### Exercise aim
Restate, word for word, the lines from the opening line of the data through the line containing "it's not 'X'", both included, and nothing else.

(Stored data)
-- pv_equiv track=rewrite | github.com/Aru9/codilityExercisesPython | CodilityExercises/ExamQuestions/Potholefix.py | solution
-- ===== SOURCE A (Python) =====
-- def solution(s):
--   """
--   Calculates the number of "holes" in a string based on a specific pattern.
--
--   Args:
--     s: The input string.
--
--   Returns:
--     The number of "holes" counted.
--   """
--   holes = 0
--   i = 0
--   while i < len(s):
--     if s[i] == 'X':
--       holes += 1
--       i += 3  # Increment by 3 to skip the 'X' and the next two characters
--     else:
--       i += 1  # Move to the next character if it's not 'X'
--   return holes
-- ===== SOURCE B (Python) =====
-- def solution(s):
--     # Recursive decomposition via str.partition: find the first 'X' with a
--     # library substring search, count it, and recurse on the remainder after
--     # skipping the two characters that follow it.
--     before, x, after = s.partition('X')
--     if not x:
--         return 0
--     return 1 + solution(after[2:])
-- ===== Notes on version B (the rewrite author's own statement) =====
-- stated objective: faster
-- what changed: Replaces the explicit index-jumping while loop over characters by a recursive decomposition using str.partition: a C-level library substring search jumps straight to the next 'X' and the function recurses on the tail after dropping two characters.
import Mathlib
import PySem

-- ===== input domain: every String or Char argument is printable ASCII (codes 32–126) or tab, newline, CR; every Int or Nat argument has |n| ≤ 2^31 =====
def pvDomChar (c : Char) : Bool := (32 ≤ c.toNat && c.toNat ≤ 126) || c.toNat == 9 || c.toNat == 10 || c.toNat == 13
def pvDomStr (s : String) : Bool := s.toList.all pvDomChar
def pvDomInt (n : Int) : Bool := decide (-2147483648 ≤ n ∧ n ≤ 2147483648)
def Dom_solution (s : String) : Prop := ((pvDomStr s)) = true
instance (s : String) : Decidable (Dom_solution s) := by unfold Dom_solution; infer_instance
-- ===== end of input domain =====

-- B replaces A's index-jumping while loop by a recursive decomposition using
-- str.partition (library substring search + recursion on the remainder);
-- equal return value on all strings (both total).


-- ===== PORT A =====
-- while i < len(s): if s[i] == 'X' then holes += 1; i += 3 else i += 1
def solutionGo (cs : List Char) (holes : Int) (i : Nat) : Int :=
  if h : i < cs.length then
    if cs[i] = 'X' then solutionGo cs (holes + 1) (i + 3)
    else solutionGo cs holes (i + 1)
  else holes
termination_by cs.length - i

def solution (s : String) : Int := solutionGo s.toList 0 0

-- ===== PORT B =====
-- before, x, after = s.partition('X'); if not x: return 0; return 1 + solution(after[2:])
-- partition is not in PySem: it is ported by hand, exactly — it searches for the
-- first occurrence of 'X' (PySem.Chars.find, = str.find); if absent, x is empty
-- (the 'if not x' branch); otherwise after = everything past that occurrence
-- (drop (j+1)) and after[2:] = drop 2 of it.
def solutionAltGo (cs : List Char) : Int :=
  let j := PySem.Chars.find cs ['X']
  if h : j = -1 then 0
  else 1 + solutionAltGo ((cs.drop (j.toNat + 1)).drop 2)
termination_by cs.length
decreasing_by
  have h0 : 0 ≤ PySem.Chars.find cs ['X'] := by
    rcases lt_or_eq_of_le (PySem.Chars.neg_one_le_find cs ['X']) with h1 | h1
    · omega
    · exact absurd h1.symm h
  have hpre := (PySem.Chars.find_spec (s := cs) (sub := ['X']) h0).1
  have hlt : (PySem.Chars.find cs ['X']).toNat < cs.length := by
    by_contra hge
    rw [List.drop_eq_nil_of_le (by omega)] at hpre
    simpa using hpre.length_le
  simp only [List.length_drop]
  omega

def solution_alt (s : String) : Int := solutionAltGo s.toList

-- ===== PRECONDITION & SPEC =====
def Spec_solution (s : String) (out : Int) : Prop := out = solution_alt s
instance (s : String) (out : Int) : Decidable (Spec_solution s out) := by unfold Spec_solution; infer_instance

-- ===== CLAIM (what is proved, stated in full; the proofs are below) =====
def Claim_equal_solution : Prop := ∀ (s : String), Dom_solution s → Spec_solution s (solution s)

-- ===== LEMMAS AND PROOFS =====
-- reference recursion on the list structure: A's "count and skip two"
def holesRec : List Char → Int
  | [] => 0
  | c :: rest => if c = 'X' then 1 + holesRec (rest.drop 2) else holesRec rest
termination_by l => l.length
decreasing_by
  all_goals simp only [List.length_drop, List.length_cons]; omega

theorem solutionGo_eq (cs : List Char) (holes : Int) (i : Nat) :
    solutionGo cs holes i = holes + holesRec (cs.drop i) := by
  fun_induction solutionGo cs holes i with
  | case1 holes i h hx ih =>
      rw [ih]
      rw [List.drop_eq_getElem_cons h, holesRec, if_pos hx]
      have : (cs.drop (i+1)).drop 2 = cs.drop (i+3) := by
        rw [List.drop_drop]
      rw [this]; ring
  | case2 holes i h hx ih =>
      rw [ih]
      rw [List.drop_eq_getElem_cons h, holesRec, if_neg hx]
  | case3 holes i h =>
      rw [List.drop_eq_nil_of_le (by omega), holesRec]; ring

-- a prefix without 'X' does not change holesRec
theorem holesRec_append_no_X (pre rest : List Char) (h : ∀ c ∈ pre, c ≠ 'X') :
    holesRec (pre ++ rest) = holesRec rest := by
  induction pre with
  | nil => rfl
  | cons c t ih =>
      have hc : c ≠ 'X' := h c (by simp)
      rw [List.cons_append, holesRec, if_neg hc]
      exact ih (fun d hd => h d (by simp [hd]))

theorem holesRec_of_no_X (cs : List Char) (h : ∀ c ∈ cs, c ≠ 'X') :
    holesRec cs = 0 := by
  have h2 := holesRec_append_no_X cs [] h
  simpa [holesRec] using h2

theorem solutionAltGo_eq (cs : List Char) : solutionAltGo cs = holesRec cs := by
  fun_induction solutionAltGo cs with
  | case1 cs j hj =>
      -- find = -1 : no 'X' in cs
      have hninf : ¬ ['X'] <:+: cs := (PySem.Chars.find_eq_neg_one_iff cs ['X']).1 hj
      rw [holesRec_of_no_X cs]
      intro c hc hcx
      exact hninf (by subst hcx; exact (List.singleton_infix_iff _ _).mpr hc)
  | case2 cs j hj ih =>
      have h0 : 0 ≤ j := by
        rcases lt_or_eq_of_le (PySem.Chars.neg_one_le_find cs ['X']) with h1 | h1
        · omega
        · exact absurd h1.symm hj
      obtain ⟨hpre, hmin⟩ := PySem.Chars.find_spec (s := cs) (sub := ['X']) h0
      set k := j.toNat with hk
      have hlt : k < cs.length := by
        by_contra hge
        rw [List.drop_eq_nil_of_le (by omega)] at hpre
        simpa using hpre.length_le
      -- cs = take k ++ drop k, take k has no 'X', drop k starts with 'X'
      have hsplit : cs = cs.take k ++ cs.drop k := (List.take_append_drop k cs).symm
      have hnoX : ∀ c ∈ cs.take k, c ≠ 'X' := by
        intro c hc hcx
        obtain ⟨i, hi, hci⟩ := List.getElem_of_mem hc
        have hik : i < k := by
          have := hi; simp only [List.length_take] at this; omega
        have hilen : i < cs.length := by omega
        have hcsi : cs[i] = 'X' := by
          rw [List.getElem_take] at hci
          exact hci.trans hcx
        apply hmin i hik
        exact ⟨cs.drop (i + 1), by rw [List.drop_eq_getElem_cons hilen, hcsi]; rfl⟩
      have hdropk : cs.drop k = 'X' :: cs.drop (k + 1) := by
        obtain ⟨t, ht⟩ := hpre
        rw [List.drop_eq_getElem_cons hlt] at ht
        simp only [List.cons_append, List.cons.injEq] at ht
        rw [List.drop_eq_getElem_cons hlt]
        exact congrArg (· :: cs.drop (k + 1)) ht.1.symm
      rw [ih]
      conv_rhs => rw [hsplit]
      rw [holesRec_append_no_X _ _ hnoX, hdropk, holesRec, if_pos rfl]

-- ===== VERDICT (by name: the statement is the Claim_ definition above) =====
theorem solution_spec : Claim_equal_solution := by
  intro s _
  unfold Spec_solution solution solution_alt
  rw [solutionGo_eq, solutionAltGo_eq]
  simp
-- A's outer grid-fill loop: the first r rows are filled
theorem fill_rows (base : List Char) (cols rows : Nat) :
    ∀ r, r ≤ rows →
      (List.range r).foldl (gkFillRow base cols)
          (List.replicate rows (List.replicate cols []), 0)
        = ((List.range rows).map
             (fun i => if i < r then tgtRow base cols i else List.replicate cols []),
           min (r * cols) base.length) := by
  intro r hr
  induction r with
  | zero =>
    simp [List.map_const']
  | succ r ih =>
    have hr' : r ≤ rows := Nat.le_of_succ_le hr
    rw [List.range_succ, List.foldl_append, ih hr', List.foldl_cons, List.foldl_nil]
    show gkFillRow base cols _ r = _
    unfold gkFillRow
    have hi : r < ((List.range rows).map
        (fun i => if i < r then tgtRow base cols i else List.replicate cols [])).length := by
      simpa using hr
    have hrow : ((List.range rows).map
        (fun i => if i < r then tgtRow base cols i else List.replicate cols [])).getD r []
        = List.replicate cols ([] : List Char) := by
      rw [List.getD_eq_getElem _ [] hi]
      simp
    rw [fill_cells base cols r _ hi hrow cols (le_refl cols)]
    simp only [Prod.mk.injEq]
    constructor
    · rw [set_map_range]
      apply List.map_congr_left
      intro i hmem
      by_cases hir : i = r
      · subst hir
        have : ((List.range cols).map (fun j => if j < cols then tgtCell base cols i j else []))
            = tgtRow base cols i := by
          apply List.map_congr_left
          intro j hj
          rw [if_pos (List.mem_range.1 hj)]
        simp [this]
      · split_ifs <;> first | rfl | omega
    · rw [Nat.succ_mul]

-- every column index produced by the sort is a Nat below len(kw)
theorem gkOrder_mem (kw : List Char) (col : Int) (h : col ∈ gkOrder kw) :
    ∃ c : Nat, col = (c : Int) ∧ c < kw.length := by
  rcases List.mem_map.1 h with ⟨q, hq, rfl⟩
  have h2 := (PySem.List.sorted2_perm _ _ _ _).mem_iff.1 hq
  rcases List.mem_map.1 h2 with ⟨p, hp, rfl⟩
  rcases (PySem.List.mem_enumerate_iff kw 0 p).1 hp with ⟨k, hk, rfl⟩
  exact ⟨k, by simp, hk⟩

-- A's guarded read of grid column c equals the strided sequence of base
theorem colA_eq (base : List Char) (cols c : Nat) (hc : c < cols)
    (block : List (List (List Char)))
    (hb : block = ((List.range ((base.length + cols - 1) / cols)).foldl (gkFillRow base cols)
        (List.replicate ((base.length + cols - 1) / cols) (List.replicate cols []), 0)).1) :
    (List.range ((base.length + cols - 1) / cols)).flatMap (fun row =>
       if row < block.length ∧ ((c : Int)) < ((block.getD row []).length : Int) ∧
           PySem.List.pyGetD (block.getD row []) (c : Int) [] ≠ [] then
         PySem.List.pyGetD (block.getD row []) (c : Int) []
       else [])
    = (List.range ((base.length + cols - 1) / cols)).flatMap
        (fun row => (base[c + cols * row]?).toList) := by
  have hblock : block = (List.range ((base.length + cols - 1) / cols)).map
      (fun i => tgtRow base cols i) := by
    rw [hb, fill_rows base cols _ _ (le_refl _)]
    apply List.map_congr_left
    intro i hi
    rw [if_pos (List.mem_range.1 hi)]
  apply List.flatMap_congr
  intro row hrowmem
  have hrlt : row < (base.length + cols - 1) / cols := List.mem_range.1 hrowmem
  have hlenb : block.length = (base.length + cols - 1) / cols := by rw [hblock]; simp
  have hget : block.getD row [] = tgtRow base cols row := by
    rw [hblock, List.getD_eq_getElem _ [] (by simpa using hrlt), List.getElem_map,
      List.getElem_range]
  have hlenrow : (tgtRow base cols row).length = cols := by simp [tgtRow]
  have hgetD : PySem.List.pyGetD (tgtRow base cols row) (c : Int) [] = tgtCell base cols row c := by
    rw [PySem.List.pyGetD_natCast, tgtRow, List.getD_eq_getElem _ [] (by simpa using hc),
      List.getElem_map, List.getElem_range]
  rw [hget, hgetD]
  by_cases hfill : row * cols + c < base.length
  · have ht : tgtCell base cols row c = [base.getD (row * cols + c) ' '] := if_pos hfill
    rw [if_pos ⟨by omega, by rw [hlenrow]; exact_mod_cast hc, by rw [ht]; simp⟩, ht]
    have hidx : c + cols * row = row * cols + c := by ring
    rw [hidx, List.getElem?_eq_getElem hfill]
    rw [List.getD_eq_getElem base ' ' hfill]
    rfl
  · have ht : tgtCell base cols row c = [] := if_neg hfill
    rw [if_neg (by rw [ht]; intro hcontra; exact hcontra.2.2 rfl)]
    have hidx : c + cols * row = row * cols + c := by ring
    rw [hidx, List.getElem?_eq_none (by omega)]
    rfl
-- pv_equiv track=rewrite | github.com/cirosantilli/project-euler-solutions | solvers/771.py | compute_finite_exception_maxes
-- ===== SOURCE A (Python) =====
-- from typing import List
--
-- def is_consecutive(seq: List[int]) -> bool:
--     return all(seq[i + 1] == seq[i] + 1 for i in range(len(seq) - 1))
--
-- def is_geometric(seq: List[int]) -> bool:
--     return all(seq[i + 1] * seq[0] == seq[i] * seq[1] for i in range(1, len(seq) - 1))
--
-- def is_rec(seq: List[int], m: int, s: int) -> bool:
--     return all(
--         seq[i + 1] == m * seq[i] + s * seq[i - 1] for i in range(1, len(seq) - 1)
--     )
--
-- def in_families(seq: List[int]) -> bool:
--     if len(seq) < 3:
--         return False
--     if is_consecutive(seq) or is_geometric(seq):
--         return True
--     a0, a1, a2 = seq[0], seq[1], seq[2]
--     if (a2 - a0) % a1 == 0:
--         m = (a2 - a0) // a1
--         if m >= 1 and is_rec(seq, m, 1):
--             k = a1 * a1 - a0 * (m * a1 + a0)
--             if abs(k) <= 2:
--                 return True
--     if (a2 + a0) % a1 == 0:
--         m = (a2 + a0) // a1
--         if m >= 2 and is_rec(seq, m, -1):
--             k = a1 * a1 - a0 * (m * a1 - a0)
--             if abs(k) <= 2:
--                 return True
--     return False
--
-- def compute_finite_exception_maxes(bound: int) -> List[int]:
--     starts = [(1, 2), (2, 3)]
--     found: List[List[int]] = []
--     for start in starts:
--         stack = [list(start)]
--         while stack:
--             seq = stack.pop()
--             if seq[-1] > bound:
--                 continue
--             if len(seq) >= 5 and not in_families(seq):
--                 found.append(seq)
--             a, b = seq[-2], seq[-1]
--             t = b * b
--             for k in (-2, -1, 0, 1, 2):
--                 num = t + k
--                 if num % a == 0:
--                     c = num // a
--                     if c > b and c <= bound and -2 <= t - a * c <= 2:
--                         stack.append(seq + [c])
--
--     # remove prefixes of the infinite exception path 1,2,6,18,54,...
--     inf = [1, 2, 6]
--     while True:
--         nxt = inf[-1] * 3
--         if nxt > bound:
--             break
--         inf.append(nxt)
--     inf_prefixes = {tuple(inf[:i]) for i in range(5, len(inf) + 1)}
--     maxes = [seq[-1] for seq in found if tuple(seq) not in inf_prefixes]
--     maxes.sort()
--     return maxes
-- ===== SOURCE B (Python) =====
-- from typing import List
--
-- def _fam_branch(seq: List[int], s: int) -> bool:
--     # unified handler for both second-order families a[i+1] = m*a[i] + s*a[i-1], s in (1, -1)
--     a0, a1, a2 = seq[0], seq[1], seq[2]
--     num = a2 - s * a0
--     if num % a1 == 0:
--         m = num // a1
--         if m >= (1 if s == 1 else 2):
--             if all(z == m * y + s * x for x, y, z in zip(seq, seq[1:], seq[2:])):
--                 return abs(a1 * a1 - a0 * (m * a1 + s * a0)) <= 2
--     return False
--
-- def _in_fams(seq: List[int]) -> bool:
--     if len(seq) < 3:
--         return False
--     if all(y == x + 1 for x, y in zip(seq, seq[1:])):
--         return True
--     if all(z * seq[0] == y * seq[1] for y, z in zip(seq[1:], seq[2:])):
--         return True
--     return any(_fam_branch(seq, s) for s in (1, -1))
--
-- def compute_finite_exception_maxes(bound: int) -> List[int]:
--     # recursive DFS returning the list of hits below each start; no explicit stack
--     def dfs(seq: List[int]) -> List[List[int]]:
--         a, b = seq[-2], seq[-1]
--         if b > bound:
--             return []
--         hits = [seq] if len(seq) >= 5 and not _in_fams(seq) else []
--         t = b * b
--         for k in (-2, -1, 0, 1, 2):
--             if (t + k) % a == 0:
--                 c = (t + k) // a
--                 if c > b and c <= bound and -2 <= t - a * c <= 2:
--                     hits += dfs(seq + [c])
--         return hits
--
--     found = dfs([1, 2]) + dfs([2, 3])
--
--     # infinite exception path 1,2,6,18,54,...: drop its prefixes by direct comparison
--     inf = [1, 2]
--     p = 6
--     while p <= bound:
--         inf.append(p)
--         p *= 3
--     return sorted(
--         s[-1] for s in found if not (len(s) <= len(inf) and s == inf[: len(s)])
--     )
-- ===== Notes on version B (the rewrite author's own statement) =====
-- stated objective: alternative
-- what changed: A's explicit LIFO-stack depth-first loop is replaced by a recursive dfs that returns the list of hits below each start (safe because the output is sorted, so visit order is irrelevant); A's two hand-written recurrence-family branches are merged into one parametrised check over s in (1,-1) written with zips over adjacent pairs/triples instead of index ranges; and A's set-of-tuple-prefixes filter for the infinite tripling path is replaced by a direct prefix comparison seq == inf[:len(seq)].
import Mathlib
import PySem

### Answer section
-- pv_equiv track=rewrite | github.com/Aru9/codilityExercisesPython | CodilityExercises/ExamQuestions/Potholefix.py | solution
-- ===== SOURCE A (Python) =====
-- def solution(s):
--   """
--   Calculates the number of "holes" in a string based on a specific pattern.
--
--   Args:
--     s: The input string.
--
--   Returns:
--     The number of "holes" counted.
--   """
--   holes = 0
--   i = 0
--   while i < len(s):
--     if s[i] == 'X':
--       holes += 1
--       i += 3  # Increment by 3 to skip the 'X' and the next two characters
--     else:
--       i += 1  # Move to the next character if it's not 'X'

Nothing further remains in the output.